> ABOUT THIS TASK: All that should come back is the lines of the data below from the one containing "-- ===== CLAIM" to the one containing "-- core invariant: A's", inclusive, exactly as they stand.

> RECORDS PROVIDED:

-- pv_equiv track=rewrite | github.com/gokul-19/LLM_BBD_DEMO | app.py | split_scenarios
-- ===== SOURCE A (Python) =====
-- def split_scenarios(gherkin_text: str):
--     blocks = []
--     current = []
--     for line in gherkin_text.splitlines():
--         if line.strip().startswith("Scenario:"):
--             if current:
--                 blocks.append("\n".join(current).strip())
--                 current = []
--         current.append(line)
--     if current:
--         blocks.append("\n".join(current).strip())
--     return blocks
-- ===== SOURCE B (Python) =====
-- def split_scenarios(gherkin_text: str):
--     lines = gherkin_text.splitlines()
--     res = []
--     i = 0
--     n = len(lines)
--     while i < n:
--         j = i + 1
--         while j < n and not lines[j].strip().startswith("Scenario:"):
--             j += 1
--         res.append("\n".join(lines[i:j]).strip())
--         i = j
--     return res
-- ===== Notes on version B (the rewrite author's own statement) =====
-- stated objective: alternative
-- what changed: A folds over all lines with a (blocks, current) accumulator and a final flush; B is a two-pointer scan that, for each block start, advances a second index to the next 'Scenario:' marker and emits the slice directly, with no accumulator state or trailing flush.
import Mathlib
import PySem

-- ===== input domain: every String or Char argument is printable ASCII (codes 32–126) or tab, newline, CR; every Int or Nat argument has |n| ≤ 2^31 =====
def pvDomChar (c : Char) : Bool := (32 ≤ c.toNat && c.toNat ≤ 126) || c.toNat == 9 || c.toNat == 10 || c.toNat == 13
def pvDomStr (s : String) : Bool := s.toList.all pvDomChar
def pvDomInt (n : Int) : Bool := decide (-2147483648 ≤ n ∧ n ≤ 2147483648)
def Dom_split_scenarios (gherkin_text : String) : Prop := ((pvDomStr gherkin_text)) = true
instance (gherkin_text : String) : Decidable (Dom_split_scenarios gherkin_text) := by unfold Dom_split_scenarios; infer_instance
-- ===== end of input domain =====

-- B replaces A's (blocks, current)-accumulator fold with a two-pointer scan emitting each
-- block slice directly (objective: alternative decomposition, same cost).

-- ===== PORT A =====
-- line.strip().startswith("Scenario:")
def pvPred (line : String) : Bool :=
  PySem.Str.startswith (PySem.Str.strip line) "Scenario:"

-- "\n".join(current).strip()
def pvFlush (current : List String) : String :=
  PySem.Str.strip (PySem.Str.join "\n" current)

-- one iteration of A's for-loop over (blocks, current)
def pvStep (s : List String × List String) (line : String) : List String × List String :=
  if pvPred line then
    if s.2 = [] then (s.1, s.2 ++ [line])
    else (s.1 ++ [pvFlush s.2], [line])
  else (s.1, s.2 ++ [line])

def split_scenarios (gherkin_text : String) : List String :=
  let st := (PySem.Str.splitlines gherkin_text).foldl pvStep ([], [])
  if st.2 = [] then st.1 else st.1 ++ [pvFlush st.2]

-- ===== PORT B =====
-- B's outer while loop on the suffix of lines starting at i; the inner while that advances j
-- to the next marker is the takeWhile/dropWhile split of the tail, lines[i:j] the emitted slice.
def pvGo : List String → List String
  | [] => []
  | l :: rest =>
      PySem.Str.strip (PySem.Str.join "\n" (l :: rest.takeWhile (fun x => !pvPred x)))
        :: pvGo (rest.dropWhile (fun x => !pvPred x))
termination_by ls => ls.length
decreasing_by
  have := List.length_dropWhile_le (p := fun x => !pvPred x) (l := rest)
  simp only [List.length_cons]; omega

def split_scenarios_alt (gherkin_text : String) : List String :=
  pvGo (PySem.Str.splitlines gherkin_text)

-- ===== PRECONDITION & SPEC =====
def Spec_split_scenarios (gherkin_text : String) (out : List String) : Prop := out = split_scenarios_alt gherkin_text
instance (gherkin_text : String) (out : List String) : Decidable (Spec_split_scenarios gherkin_text out) := by unfold Spec_split_scenarios; infer_instance

-- ===== CLAIM (what is proved, stated in full; the proofs are below) =====
def Claim_equal_split_scenarios : Prop := ∀ (gherkin_text : String), Dom_split_scenarios gherkin_text → Spec_split_scenarios gherkin_text (split_scenarios gherkin_text)

-- ===== LEMMAS AND PROOFS =====

-- core invariant: A's fold from a nonempty current block equals the block closed at the next
-- marker followed by B's scan of the remaining lines
lemma pv_fold_flush (ls : List String) : ∀ (blocks current : List String), current ≠ [] →
    (let st := ls.foldl pvStep (blocks, current);
     if st.2 = [] then st.1 else st.1 ++ [pvFlush st.2])
    = blocks ++ pvFlush (current ++ ls.takeWhile (fun x => !pvPred x))
        :: pvGo (ls.dropWhile (fun x => !pvPred x)) := by
  induction ls with
  | nil =>
      intro blocks current h
      simp [pvGo, pvFlush, h]
  | cons l ls ih =>
      intro blocks current h
      by_cases hp : pvPred l = true
      · have hstep : pvStep (blocks, current) l = (blocks ++ [pvFlush current], [l]) := by
          simp [pvStep, hp, h]
        simp only [List.foldl_cons, hstep]
        rw [ih (blocks ++ [pvFlush current]) [l] (by simp)]
        simp [hp, pvGo, pvFlush]
      · have hp' : pvPred l = false := by simpa using hp
        have hstep : pvStep (blocks, current) l = (blocks, current ++ [l]) := by
          simp [pvStep, hp']
        simp only [List.foldl_cons, hstep]
        rw [ih blocks (current ++ [l]) (by simp)]
        simp [hp']

-- ===== VERDICT (by name: the statement is the Claim_ definition above) =====
theorem split_scenarios_spec : Claim_equal_split_scenarios := by
  intro t _
  show split_scenarios t = split_scenarios_alt t
  unfold split_scenarios split_scenarios_alt
  cases hls : PySem.Str.splitlines t with
  | nil => simp [pvGo]
  | cons l ls =>
      have hfirst : pvStep ([], []) l = ([], [l]) := by
        by_cases hp : pvPred l = true <;> simp [pvStep, hp]
      simp only [List.foldl_cons, hfirst]
      rw [pv_fold_flush ls [] [l] (by simp)]
      simp [pvGo, pvFlush]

> YOUR SOLUTION:
-- ===== CLAIM (what is proved, stated in full; the proofs are below) =====
def Claim_equal_split_scenarios : Prop := ∀ (gherkin_text : String), Dom_split_scenarios gherkin_text → Spec_split_scenarios gherkin_text (split_scenarios gherkin_text)

-- ===== LEMMAS AND PROOFS =====

-- core invariant: A's fold from a nonempty current block equals the block closed at the next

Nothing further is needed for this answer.